El campo fundamental de la explotación del imperialismo abarca los tres
continentes atrasados, América, Asia y Africa. Cada país tiene características
propias, pero los continentes, en su conjunto, también las presentan.
América constituye un conjunto más o menos homogéneo y en la casi totalidad de
su territorio los capitales monopolistas norteamericanos mantienen una
primacía absoluta. Los gobiernos títeres o, en el mejor de los casos, débiles
y medrosos, no pueden oponerse a las órdenes del amo yanqui. Los
norteamericanos han llegado casi al máximo de su dominación política y
económica, poco más podrían avanzar ya; cualquier cambio de la situación
podría convertirse en un retroceso en su primacía. Su política es mantener lo
conquistado. La línea de acción se reduce en el momento actual, al uso brutal
de la fuerza para impedir movimientos de liberación, de cualquier tipo que
sean.
Bajo el slogan, «no permitiremos otra Cuba», se encubre la posibilidad de
agresiones a mansalva, como la perpretada contra Santo Domingo o,
anteriormente, la masacre de Panamá, y la clara advertencia de que las tropas
yanquis están dispuestas a intervenir en cualquier lugar de América donde el
orden establecido sea alterado, poniendo en peligro sus intereses. Es política
cuenta con una impunidad casi absoluta; la OEA es una máscara cómoda, por
desprestigiada que esté; la ONU es de una ineficiencia rayana en el ridículo o
en lo trágico, los ejércitos de todos los países de América están listos a
intervenir para aplastar a sus pueblos. Se ha formado, de hecho, la
internacional del crimen y la traición.
Por otra parte las burguesías autóctonas han perdido toda su capacidad de
oposición al imperialismo -si alguna vez la tuvieron- y sólo forman su furgón
de cola.
No hay más cambios que hacer; o revolución socialista o caricatura de
revolución.
Asia es un continente de características diferentes.
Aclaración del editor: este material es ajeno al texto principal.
lemma outer_aux (board : List (List Int)) : ∀ k : Nat, k ≤ board.length →
    (List.range k).foldl (fun sl i =>
      (List.range board.length).foldl (fun sl j =>
        if (board.getD (board.length - j - 1) []).getD i 0 ≠ 0 then
          sl.set (i+1) (sl.getD (i+1) [] ++ [(board.getD (board.length - j - 1) []).getD i 0])
        else sl) sl)
      ((List.range (board.length+1)).map (fun _ => ([] : List Int)))
      = [] :: (List.range board.length).map
          (fun c => if c < k then (colNZ (colL board c) 0).reverse else []) := by
  intro k
  induction k with
  | zero =>
      intro _
      rw [List.range_succ_eq_map]
      simp [List.map_map, Function.comp_def]
  | succ k ih =>
      intro hk
      have hkn : k < board.length := hk
      have hsplit : List.range (k+1) = List.range k ++ [k] := List.range_succ
      rw [hsplit, List.foldl_append, ih (le_of_lt hkn)]
      simp only [List.foldl_cons, List.foldl_nil]
      set Rk := [] :: (List.range board.length).map
          (fun c => if c < k then (colNZ (colL board c) 0).reverse else []) with hRk
      have hlen : k + 1 < Rk.length := by simp [hRk]; omega
      rw [inner_foldl (fun j => (board.getD (board.length - j - 1) []).getD k 0)
            (List.range board.length) (k+1) Rk hlen]
      have hslot : Rk.getD (k+1) [] = [] := by
        simp only [hRk, List.getD_cons_succ]
        rw [List.getD_eq_getElem?_getD]
        simp [List.getElem?_map, List.getElem?_range hkn]
      rw [hslot, List.nil_append, col_rev]
      simp only [hRk, List.set_cons_succ]
      congr 1
      apply List.ext_getElem (by simp)
      intro i h1 h2
      have hin : i < board.length := by simpa using h1
      rw [List.getElem_set]
      by_cases hik : k = i
      · subst hik
        simp [List.getElem_map, List.getElem_range]
      · simp only [if_neg hik, List.getElem_map, List.getElem_range]
        exact if_congr (by omega) rfl rfl

lemma buildStacks_eq (board : List (List Int)) :
    buildStacks board
      = [] :: (List.range board.length).map (fun c => (colNZ (colL board c) 0).reverse) := by
  simp only [buildStacks]
  rw [outer_aux board board.length le_rfl]
  congr 1
  apply List.map_congr_left
  intro c hc
  rw [if_pos (List.mem_range.mp hc)]

lemma pyGetD0 (xs : List Int) (t : Nat) :
    (PySem.List.pyGet? xs ((t:Nat):Int)).getD 0 = xs.getD t 0 := by
  rw [PySem.List.pyGet?_natCast, List.getD_eq_getElem?_getD]

lemma scan_spec (L : List Int) :
    ∀ (fuel t : Nat), t ≤ L.length → L.length - t ≤ fuel →
      (colNZ L t = [] → bScan L (t:Int) fuel = (L.length : Int)) ∧
      (∀ d rest, colNZ L t = d :: rest →
        ∃ r' : Nat, r' < L.length ∧ bScan L (t:Int) fuel = (r':Int) ∧
          L.getD r' 0 = d ∧ colNZ L (r'+1) = rest) := by
  intro fuel
  induction fuel with
  | zero =>
      intro t ht hf
      have htn : t = L.length := by omega
      subst htn
      constructor
      · intro _; rfl
      · intro d rest hcol
        rw [colNZ_of_ge L L.length le_rfl] at hcol
        exact absurd hcol (by simp)
  | succ fuel ih =>
      intro t ht hf
      by_cases hteq : L.length ≤ t
      · have htn : t = L.length := by omega
        subst htn
        constructor
        · intro _
          simp [bScan]
        · intro d rest hcol
          rw [colNZ_of_ge L L.length le_rfl] at hcol
          exact absurd hcol (by simp)
      · have htlt : t < L.length := by omega
        have hcell := pyGetD0 L t
        rw [colNZ_step L t htlt]
        by_cases hz : L.getD t 0 = 0
        · have hstep : bScan L (t:Int) (fuel+1) = bScan L ((t+1 : Nat):Int) fuel := by
            show (if ((t:Int) < (L.length:Int) ∧ (PySem.List.pyGet? L (t:Int)).getD 0 = 0)
                then _ else _) = _
            rw [if_pos ⟨by exact_mod_cast htlt, by rw [hcell]; exact hz⟩]
            norm_num
          have hih := ih (t+1) (by omega) (by omega)
          simp only [hz, ne_eq, not_true_eq_false, if_false, List.nil_append, hstep]
          exact hih
        · have hstop : bScan L (t:Int) (fuel+1) = (t:Int) := by
            show (if ((t:Int) < (L.length:Int) ∧ (PySem.List.pyGet? L (t:Int)).getD 0 = 0)
                then _ else _) = _
            rw [if_neg (by rw [hcell]; tauto)]
          rw [if_pos hz]
          constructor
          · intro hcol
            exact absurd hcol (by simp)
          · intro d rest hcol
            rw [List.singleton_append] at hcol
            injection hcol with h1 h2
            exact ⟨t, htlt, hstop, h1, h2⟩

lemma pyGet?_wrapneg {α : Type} (xs : List α) (m : Int) (h1 : -(xs.length:Int) ≤ m)
    (h2 : m < 0) : PySem.List.pyGet? xs m = xs[(m + xs.length).toNat]? := by
  simp only [PySem.List.pyGet?, PySem.List.pyIdx?]
  rw [if_neg (by omega), if_pos (by omega),
    show xs.length - (-m).toNat = (m + xs.length).toNat from by omega]
  rfl

lemma pySetD_wrapneg {α : Type} (xs : List α) (m : Int) (v : α) (h1 : -(xs.length:Int) ≤ m)
    (h2 : m < 0) : PySem.List.pySetD xs m v = xs.set (m + xs.length).toNat v := by
  simp only [PySem.List.pySetD, PySem.List.pySet?, PySem.List.pyIdx?]
  rw [if_neg (by omega), if_pos (by omega),
    show xs.length - (-m).toNat = (m + xs.length).toNat from by omega]
  rfl

-- the slot index: Python's xs[m] on a list of length L, for -L ≤ m < L, reads slot s
lemma wrap_facts (L : Nat) (m : Int) (s : Nat) (hs : (s:Int) = PySem.Int.mod m (L:Int))
    (h0 : 0 < L) (h1 : -(L:Int) ≤ m) (h2 : m < (L:Int)) :
    (0 ≤ m → m = (s:Int)) ∧ (m < 0 → (m + L).toNat = s) := by
  have hemod : PySem.Int.mod m (L:Int) = m % (L:Int) :=
    PySem.Int.mod_eq_emod_of_pos (by exact_mod_cast h0)
  constructor
  · intro hm
    have : m % (L:Int) = m := Int.emod_eq_of_lt hm h2
    omega
  · intro hm
    have hadd : m % (L:Int) = (m + L) % (L:Int) := (Int.add_mul_emod_self_left (a := m) (b := (L:Int)) (c := 1)).symm.trans (by ring_nf)
    have : m % (L:Int) = m + L := by
      rw [hadd]
      exact Int.emod_eq_of_lt (by omega) (by omega)
    omega

lemma wrap_get {α : Type} (xs : List α) (d : α) (m : Int) (s : Nat)
    (hs : (s:Int) = PySem.Int.mod m ((xs.length:Int)))
    (h0 : 0 < xs.length) (h1 : -(xs.length:Int) ≤ m) (h2 : m < (xs.length:Int)) :
    PySem.List.pyGet? xs m = some (xs.getD s d) := by
  have hsl : s < xs.length := by
    have := PySem.Int.mod_lt (a := m) (b := (xs.length:Int)) (by exact_mod_cast h0)
    omega
  obtain ⟨hpos, hneg⟩ := wrap_facts xs.length m s hs h0 h1 h2
  by_cases hm : 0 ≤ m
  · rw [show m = ((s:Nat):Int) from hpos hm, PySem.List.pyGet?_natCast,
      List.getElem?_eq_getElem hsl, getD_eq_getElem' xs s d hsl]
  · rw [pyGet?_wrapneg xs m h1 (by omega), hneg (by omega),
      List.getElem?_eq_getElem hsl, getD_eq_getElem' xs s d hsl]

lemma wrap_set {α : Type} (xs : List α) (v : α) (m : Int) (s : Nat)
    (hs : (s:Int) = PySem.Int.mod m ((xs.length:Int)))
    (h0 : 0 < xs.length) (h1 : -(xs.length:Int) ≤ m) (h2 : m < (xs.length:Int)) :
    PySem.List.pySetD xs m v = xs.set s v := by
  obtain ⟨hpos, hneg⟩ := wrap_facts xs.length m s hs h0 h1 h2
  by_cases hm : 0 ≤ m
  · rw [show m = ((s:Nat):Int) from hpos hm, PySem.List.pySetD_natCast]
  · rw [pySetD_wrapneg xs m v h1 (by omega), hneg (by omega)]

-- the simulation invariant between A's state and B's state
def SimInv (board : List (List Int)) (sa : Int × List (List Int) × List Int)
    (sb : Int × List Int × List Int) : Prop :=
  sa.1 = sb.1 ∧ sa.2.2 = sb.2.2 ∧
  sa.2.1.length = board.length + 1 ∧ sb.2.1.length = board.length + 1 ∧
  sa.2.1.getD 0 [] = [] ∧ sb.2.1.getD 0 0 = 0 ∧
  ∀ c : Nat, c < board.length → ∃ t : Nat, t ≤ board.length ∧
    sb.2.1.getD (c+1) 0 = (t : Int) ∧ sa.2.1.getD (c+1) [] = (colNZ (colL board c) t).reverse

lemma bCols_length (board : List (List Int)) : (bCols board).length = board.length + 1 := by
  simp [bCols]

lemma bCols_getD_zero (board : List (List Int)) : (bCols board).getD 0 [] = [] := rfl

lemma bCols_getD_succ (board : List (List Int)) (c : Nat) (hc : c < board.length) :
    (bCols board).getD (c+1) [] = colL board c := by
  simp only [bCols, List.getD_cons_succ]
  rw [List.getD_eq_getElem?_getD]
  simp only [List.getElem?_map, List.getElem?_range hc, Option.map_some, Option.getD_some]
  exact bCols_col board c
Las luchas de liberación
contra una serie de poderes coloniales europeos, dieron por resultado el
establecimiento de gobiernos más o menos progresistas, cuya evolución
posterior ha sido, en algunos casos, de profundización de los objetivos
primarios de la liberación nacional y en otros de reversión hacia posiciones
proimperialistas.
Desde el punto de vista económico, Estados Unidos tenía poco que perder y
mucho que ganar en Asia. Los cambios le favorecen; se lucha por desplazar a
otros poderes neocoloniales, penetrar nuevas esferas de acción en el campo
económico, a veces directamente, otras utilizando al Japón.
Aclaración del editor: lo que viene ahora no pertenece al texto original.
-- pv_equiv track=rewrite | github.com/waderice52224/mips | starter.py | create_label_table
-- ===== SOURCE A (Python) =====
-- def create_label_table(lines):
--     i = 0
--     value = 0
--     label_table = {}
--     for j in range(len(lines)):
--         index = lines[i].find(":") + 1
--         if lines[i].find(":") != -1:
--             key = lines[i][:index].replace(":", "")
--             label_table[key] = value
--             lines.remove(lines[i])
--         else:
--             value += 1
--             i += 1
--     return label_table
-- ===== SOURCE B (Python) =====
-- def create_label_table(lines):
--     # Single pass: record each label (text before its first ':') at the current
--     # instruction counter, collect non-label lines, and assign them back so the
--     # caller sees the same stripped list A leaves behind.
--     label_table = {}
--     value = 0
--     kept = []
--     for line in lines:
--         c = line.find(":")
--         if c != -1:
--             label_table[line[:c]] = value
--         else:
--             value += 1
--             kept.append(line)
--     lines[:] = kept
--     return label_table
-- ===== Notes on version B (the rewrite author's own statement) =====
-- stated objective: simpler
-- what changed: A repeatedly indexes and removes label lines from the list in place and builds each key by slicing past the colon then deleting it with replace; B makes one plain pass with an instruction counter, keys each label by the text before its first colon, and assigns the kept lines back in one step.
import Mathlib
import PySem

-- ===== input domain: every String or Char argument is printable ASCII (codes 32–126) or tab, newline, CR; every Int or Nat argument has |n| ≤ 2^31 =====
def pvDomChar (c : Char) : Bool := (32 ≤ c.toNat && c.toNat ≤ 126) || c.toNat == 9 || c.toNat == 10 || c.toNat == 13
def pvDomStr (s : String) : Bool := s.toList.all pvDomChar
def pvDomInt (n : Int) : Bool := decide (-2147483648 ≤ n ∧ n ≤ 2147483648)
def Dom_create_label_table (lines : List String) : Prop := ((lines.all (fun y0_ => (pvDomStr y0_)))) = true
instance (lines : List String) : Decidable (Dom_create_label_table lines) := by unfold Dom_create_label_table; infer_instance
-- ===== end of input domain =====

-- B replaces A's index-juggling loop with in-place removal by one plain pass with a counter;
-- both Pythons mutate `lines` identically (label lines stripped); the theorems below are
-- about the returned table only.

-- ===== PORT A =====
-- the for-j loop: state = (current lines, i, value, table); n counts the remaining iterations
def aLoop (n : Nat) (lines : List String) (i value : Int)
    (table : PySem.Dict String Int) : PySem.Dict String Int :=
  match n with
  | 0 => table
  | n + 1 =>
    match PySem.List.pyGet? lines i with
    | none => table      -- lines[i] IndexError: never reached by A's loop (guard for totality)
    | some s =>
      let index := PySem.Str.find s ":" + 1
      if PySem.Str.find s ":" ≠ -1 then
        let key := PySem.Str.replace (PySem.Str.slice s none (some index)) ":" ""
        let table' := table.insert key value
        match PySem.List.remove? lines s with
        | none => table'  -- lines.remove ValueError: never reached (s ∈ lines) (guard for totality)
        | some lines' => aLoop n lines' i value table'
      else
        aLoop n lines (i + 1) (value + 1) table

def create_label_table (lines : List String) : List (String × Int) :=
  (aLoop lines.length lines 0 0 PySem.Dict.empty).items

-- ===== PORT B =====
-- B's single pass: state = (table, value, kept)
def bStep (st : PySem.Dict String Int × Int × List String) (line : String) :
    PySem.Dict String Int × Int × List String :=
  let c := PySem.Str.find line ":"
  if c ≠ -1 then
    (st.1.insert (PySem.Str.slice line none (some c)) st.2.1, st.2.1, st.2.2)
  else
    (st.1, st.2.1 + 1, st.2.2 ++ [line])

def create_label_table_alt (lines : List String) : List (String × Int) :=
  ((lines.foldl bStep (PySem.Dict.empty, 0, [])).1).items

-- ===== PRECONDITION & SPEC =====
def Spec_create_label_table (lines : List String) (out : List (String × Int)) : Prop := out = create_label_table_alt lines
instance (lines : List String) (out : List (String × Int)) : Decidable (Spec_create_label_table lines out) := by unfold Spec_create_label_table; infer_instance

-- ===== CLAIM (what is proved, stated in full; the proofs are below) =====
def Claim_equal_create_label_table : Prop := ∀ (lines : List String), Dom_create_label_table lines → Spec_create_label_table lines (create_label_table lines)

-- ===== LEMMAS AND PROOFS =====

-- replace.go with old = ":" and new = "" just drops the trailing ':' of l ++ [':'] when l has no ':'
lemma go_colon (l : List Char) (acc : List Char) (fuel : Nat) (hf : l.length + 1 ≤ fuel)
    (hnc : ':' ∉ l) :
    PySem.Chars.replace.go [':'] [] fuel (l ++ [':']) acc = acc.reverse ++ l := by
  induction l generalizing acc fuel with
  | nil =>
    obtain ⟨f, rfl⟩ : ∃ f, fuel = f + 1 := ⟨fuel - 1, by omega⟩
    rw [PySem.Chars.replace.go.eq_def]
    simp [List.isPrefixOf]
    cases f <;> rw [PySem.Chars.replace.go.eq_def] <;> simp
  | cons c t ih =>
    obtain ⟨f, rfl⟩ : ∃ f, fuel = f + 1 := ⟨fuel - 1, by omega⟩
    rw [PySem.Chars.replace.go.eq_def]
    have hc : c ≠ ':' := by intro h; exact hnc (by simp [h])
    simp only [List.cons_append, List.isPrefixOf, Bool.and_eq_true, beq_iff_eq]
    rw [if_neg (by simp [Ne.symm hc])]
    rw [ih (c :: acc) f (by simp at hf ⊢; omega) (fun h => hnc (by simp [h]))]
    simp

-- A's key  s[:find+1].replace(":", "")  equals B's key  s[:find]  whenever find ≠ -1
lemma keyAB_chars (cl : List Char) (h : PySem.Chars.find cl [':'] ≠ -1) :
    PySem.Chars.replace (PySem.List.slice cl none (some (PySem.Chars.find cl [':'] + 1))) [':'] [] =
      PySem.List.slice cl none (some (PySem.Chars.find cl [':'])) := by
  have h0 : 0 ≤ PySem.Chars.find cl [':'] := by
    have := PySem.Chars.neg_one_le_find cl [':']
    omega
  set c : Nat := (PySem.Chars.find cl [':']).toNat with hc
  have hfc : PySem.Chars.find cl [':'] = (c : Int) := by omega
  obtain ⟨hpfx, hmin⟩ := PySem.Chars.find_spec h0
  rw [hfc]
  have hplus : (c : Int) + 1 = ((c + 1 : Nat) : Int) := by push_cast; ring
  rw [hplus, PySem.List.slice_to_natCast, PySem.List.slice_to_natCast]
  obtain ⟨t, ht⟩ := hpfx
  have hlt : c < cl.length := by
    by_contra hge
    rw [List.drop_eq_nil_of_le (by omega)] at ht
    simp at ht
  have hgetc : cl[c]'hlt = ':' := by
    rw [List.drop_eq_getElem_cons hlt] at ht
    exact (List.cons.injEq _ _ _ _ ▸ ht).1.symm
  have htake : cl.take (c + 1) = cl.take c ++ [':'] := by
    rw [List.take_add_one]
    simp [List.getElem?_eq_getElem hlt, hgetc]
  have hnc : ':' ∉ cl.take c := by
    intro hmem
    obtain ⟨i, hi, hget⟩ := List.mem_iff_getElem.mp hmem
    have hic : i < c := by simpa using (List.length_take_le c cl).trans_lt' hi
    have hicl : i < cl.length := by omega
    apply hmin i hic
    refine ⟨cl.drop (i + 1), ?_⟩
    rw [List.drop_eq_getElem_cons hicl]
    have : cl[i]'hicl = ':' := by
      simp [List.getElem_take] at hget
      exact hget
    simp [this]
  rw [htake, PySem.Chars.replace]
  rw [if_neg (by simp)]
  have hlen : (cl.take c ++ [':']).length = (cl.take c).length + 1 := by simp
  rw [hlen, go_colon _ _ _ (le_refl _) hnc]
  simp

-- A's key  s[:find+1].replace(":", "")  equals B's key  s[:find]  whenever find ≠ -1
lemma keyAB (s : String) (h : PySem.Str.find s ":" ≠ -1) :
    PySem.Str.replace (PySem.Str.slice s none (some (PySem.Str.find s ":" + 1))) ":" "" =
      PySem.Str.slice s none (some (PySem.Str.find s ":")) := by
  have hch : PySem.Chars.find s.toList [':'] ≠ -1 := by
    simpa [PySem.Str.find_eq] using h
  have := keyAB_chars s.toList hch
  apply String.toList_inj.mp
  simpa [PySem.Str.find_eq, PySem.Str.toList_replace, PySem.Str.toList_slice] using this

-- removing a value absent from the prefix removes the head of the suffix
lemma remove_mid (pre rest : List String) (x : String) (hx : x ∉ pre) :
    PySem.List.remove? (pre ++ x :: rest) x = some (pre ++ rest) := by
  induction pre with
  | nil => simp
  | cons p t ih =>
    have hp : p ≠ x := by intro h; exact hx (by simp [h])
    rw [List.cons_append, PySem.List.remove?_cons_of_ne _ hp, ih (by simp at hx; tauto)]
    rfl

-- the loop invariant: pre = already-kept colon-free lines, i = |pre|
lemma loop_inv (rest : List String) : ∀ (pre kept : List String) (value : Int)
    (table : PySem.Dict String Int), (∀ p ∈ pre, PySem.Str.find p ":" = -1) →
    aLoop rest.length (pre ++ rest) (pre.length : Int) value table =
      (rest.foldl bStep (table, value, kept)).1 := by
  induction rest with
  | nil => intro pre kept value table _; simp [aLoop]
  | cons x rest ih =>
    intro pre kept value table hpre
    have hget : PySem.List.pyGet? (pre ++ x :: rest) ((pre.length : Nat) : Int) = some x := by
      rw [PySem.List.pyGet?_natCast]
      simp
    rw [List.length_cons, aLoop, hget]
    dsimp only
    by_cases hx : PySem.Str.find x ":" = -1
    · rw [if_neg (by simpa using hx)]
      have h1 : pre ++ x :: rest = (pre ++ [x]) ++ rest := by simp
      have h2 : (pre.length : Int) + 1 = (((pre ++ [x]).length : Nat) : Int) := by
        simp
      rw [h1, h2, ih (pre ++ [x]) (kept ++ [x]) (value + 1) table
        (by intro p hp; rcases List.mem_append.mp hp with h | h
            · exact hpre p h
            · simp at h; subst h; exact hx)]
      simp only [List.foldl_cons, bStep]
      rw [if_neg (by simpa using hx)]
    · rw [if_pos (by simpa using hx)]
      have hxpre : x ∉ pre := by
        intro hmem; exact hx (hpre x hmem)
      rw [remove_mid pre rest x hxpre]
      dsimp only
      rw [keyAB x (by simpa using hx)]
      rw [ih pre kept value (table.insert (PySem.Str.slice x none (some (PySem.Str.find x ":"))) value) hpre]
      simp only [List.foldl_cons, bStep]
      rw [if_pos (by simpa using hx)]

-- ===== VERDICT (by name: the statement is the Claim_ definition above) =====
theorem create_label_table_spec : Claim_equal_create_label_table := by
  intro lines _
  unfold Spec_create_label_table create_label_table create_label_table_alt
  have := loop_inv lines [] [] 0 PySem.Dict.empty (by simp)
  simpa using congrArg PySem.Dict.items this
Pero existen condiciones políticas especiales, sobre todo en la península
indochina, que le dan características de capital importancia al Asia y juegan
un papel importante en la estrategia militar global del imperialismo
norteamericano. Este ejerce un cerco a China a través de Corea del Sur, Japón,
Taiwan, Vietnam del Sur y Tailandia, por lo menos.
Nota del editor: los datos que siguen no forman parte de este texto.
theorem pv_countP_ofList : ∀ (P : List (Int × Int)) (f : (Int × Int) → Bool),
    (∀ p ∈ P, f p = true → P.count p = 1) →
    (PySem.Set.ofList P).countP f = P.countP f := by
  intro P
  induction P with
  | nil => intro f _; rfl
  | cons x t ih =>
    intro f h
    have ht : ∀ p ∈ t, f p = true → t.count p = 1 := by
      intro p hp hf
      have h1 := h p (List.mem_cons_of_mem x hp) hf
      have h2 : 0 < t.count p := List.count_pos_iff.mpr hp
      rw [List.count_cons] at h1
      omega
    rw [PySem.Set.ofList_cons]
    by_cases hx : f x = true
    · have hx1 := h x List.mem_cons_self hx
      rw [List.count_cons_self] at hx1
      have hxt : x ∉ t := by
        intro hmem
        have := List.count_pos_iff.mpr hmem
        omega
      have hdisc : (PySem.Set.ofList t).discard x = PySem.Set.ofList t := by
        apply List.filter_eq_self.mpr
        intro y hy
        have : y ∈ t := (PySem.Set.mem_ofList t y).mp hy
        simp only [Bool.not_eq_true', beq_eq_false_iff_ne, ne_eq]
        exact fun hyx => hxt (hyx ▸ this)
      rw [show PySem.Set.discard (PySem.Set.ofList t) x = (PySem.Set.ofList t).discard x from rfl] at hdisc ⊢
      rw [hdisc]
      simp only [List.countP_cons, hx, if_pos]
      rw [ih f ht]
    · simp only [List.countP_cons, hx]
      have hdisc : List.countP f ((PySem.Set.ofList t).discard x) = List.countP f (PySem.Set.ofList t) := by
        show List.countP f (List.filter (fun y => !y == x) (PySem.Set.ofList t)) = _
        rw [List.countP_filter]
        apply List.countP_congr
        intro y hy
        by_cases hfy : f y = true
        · have hyx : y ≠ x := fun hyx => (by rw [hyx] at hfy; exact absurd hfy (by simp [hx]))
          simp [hfy, hyx]
        · simp [Bool.eq_false_iff.mpr hfy]
      rw [hdisc, ih f ht]


theorem pv_val_iff (P S : List (Int × Int)) (hmem : ∀ q, q ∈ S ↔ q ∈ P) (p : Int × Int) :
    (∀ q ∈ S, pvKey q < pvKey p → q.2 < p.2) ↔ (∀ q ∈ P, ¬(q ≠ p ∧ q.1 ≤ p.1 ∧ p.2 ≤ q.2)) := by
  constructor
  · intro h q hq hcon
    obtain ⟨hne, h1, h2⟩ := hcon
    have hlt : pvKey q < pvKey p := by
      simp only [pvKey, Prod.Lex.lt_iff, ofLex_toLex]
      have : q.1 ≠ p.1 ∨ q.2 ≠ p.2 := by
        by_contra hcc
        push_neg at hcc
        exact hne (Prod.ext hcc.1 hcc.2)
      omega
    have := h q ((hmem q).mpr hq) hlt
    omega
  · intro h q hq hlt
    by_contra hcon
    push_neg at hcon
    simp only [pvKey, Prod.Lex.lt_iff, ofLex_toLex] at hlt
    refine h q ((hmem q).mp hq) ⟨?_, by omega, by omega⟩
    intro he
    rw [he] at hlt
    omega

theorem pvB_eq (new : List (List Int)) :
    solution_842_3_alt new = ((new.map pvPair).countP (pvUncov (new.map pvPair)) : Int) := by
  simp only [solution_842_3_alt]
  set P := new.map pvPair with hP
  have hcnt : new.foldl (fun d x =>
      let p := (PySem.List.pyGetD x 0 0, PySem.List.pyGetD x 1 0)
      d.insert p (d.getD p 0 + 1)) PySem.Dict.empty = PySem.Dict.counter P := by
    rw [← PySem.Dict.foldl_insert_getD_add_one_eq_counter P, hP, List.foldl_map]
    rfl
  rw [hcnt, PySem.Dict.keys_counter, pv_sorted2_eq]
  set K := PySem.Set.ofList P with hK
  set S := PySem.List.sorted K pvKey false with hS
  have hperm : S.Perm K := PySem.List.sorted_perm K pvKey false
  have hnodupS : S.Nodup := hperm.nodup_iff.mpr (hK ▸ PySem.Set.nodup_ofList P)
  have hkeyinj : ∀ a b : Int × Int, pvKey a = pvKey b → a = b := by
    intro a b h
    have h' := congrArg ofLex h
    simp only [pvKey, ofLex_toLex, Prod.mk.injEq] at h'
    exact Prod.ext h'.1 (by omega)
  have hpw : S.Pairwise (fun a b => pvKey a < pvKey b) := by
    have hle : S.Pairwise (fun a b => pvKey a ≤ pvKey b) := PySem.List.sorted_pairwise K pvKey
    have := List.Pairwise.and hle hnodupS
    exact this.imp (fun {a b} h => lt_of_le_of_ne h.1 (fun he => h.2 (hkeyinj a b he)))
  have hmemSP : ∀ q : Int × Int, q ∈ S ↔ q ∈ P := by
    intro q
    rw [PySem.List.mem_sorted, hK, PySem.Set.mem_ofList]
  have hfold := pv_sweep (PySem.Dict.counter P) S hpw S [] 0 rfl
  have hnil : pvMaxEnds [] = none := rfl
  rw [hnil] at hfold
  rw [hfold]
  have hstep1 : S.countP (fun p => ((PySem.Dict.counter P).getD p 0 == 1) &&
        decide (∀ q ∈ S, pvKey q < pvKey p → q.2 < p.2))
      = S.countP (pvUncov P) := by
    apply List.countP_congr
    intro p _
    simp only [Bool.and_eq_true, pvUncov]
    apply and_congr
    · rw [PySem.Dict.getD_counter]
      simp only [beq_iff_eq]
      constructor
      · intro h; exact_mod_cast h
      · intro h; exact_mod_cast h
    · rw [decide_eq_true_iff, pv_val_iff P S hmemSP p]
      simp only [Bool.not_eq_true', List.any_eq_false, Bool.and_eq_true, decide_eq_true_iff, not_and]
      constructor
      · intro h q hq
        have := h q hq
        tauto
      · intro h q hq
        have := h q hq
        tauto
  rw [hstep1]
  have hstep2 : List.countP (pvUncov P) S = List.countP (pvUncov P) K := List.Perm.countP_eq _ hperm
  have hstep3 : List.countP (pvUncov P) K = List.countP (pvUncov P) P := by
    rw [hK]
    apply pv_countP_ofList
    intro p _ hf
    simp only [pvUncov, Bool.and_eq_true, beq_iff_eq] at hf
    exact hf.1
  rw [hstep2, hstep3]
  omega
Esa doble situación: un interés estratégico tan importante como el cerco
militar a la República Popular China y la ambición de sus capitales por
penetrar esos grandes mercados que todavía no dominan, hacen que el Asia sea
uno de los lugares más explosivos del mundo actual, a pesar de la aparente
estabilidad fuera del área vietnamita.
Perteneciendo geográficamente a este continente, pero con sus propias
contradicciones, el Oriente Medio está en plena ebullición, sin que se pueda
prever hasta dónde llegará esa guerra fría entre Israel, respaldada por los
imperialistas, y los países progresistas de la zona. Es otro de los volcanes
amenazadores del mundo.
El Africa ofrece las características de ser un campo casi virgen para la
invasión neocolonial. Se han producido cambios que, en alguna medida,
obligaron a los poderes neocoloniales a ceder sus antiguas prerrogativas de
carácter absoluto. Pero, cuando los procesos se llevan a cabo
ininterrumpidamente, al colonialismo sucede, sin violencia, un neocolonialismo
de iguales efectos en cuanto a la dominación económica se refiere. Estados
Unidos no tenía colonias en esta región y ahora lucha por penetrar en los
antiguos cotos cerrados de sus socios. Se puede asegurar que Africa
constituye, en los planes estratégicos del imperialismo norteamericano, su
reservorio a largo plazo; sus inversiones actuales sólo tienen importancia en
la Unión Sudafricana y comienza su penetración en el Congo, Nigeria y otros
países, donde se inicia una violenta competencia (con carácter pacífico hasta
ahora) con otros poderes imperialistas.
No tiene todavía grandes intereses que defender salvo su pretendido derecho a
intervenir en cada lugar del globo en que sus monopolios olfateen buenas
ganancias o la existencia de grandes reservas de materias primas. Todos estos
antecedentes hacen lícito el planteamiento interrogante sobre las
posibilidades de liberación de los pueblos a corto o mediano plazo.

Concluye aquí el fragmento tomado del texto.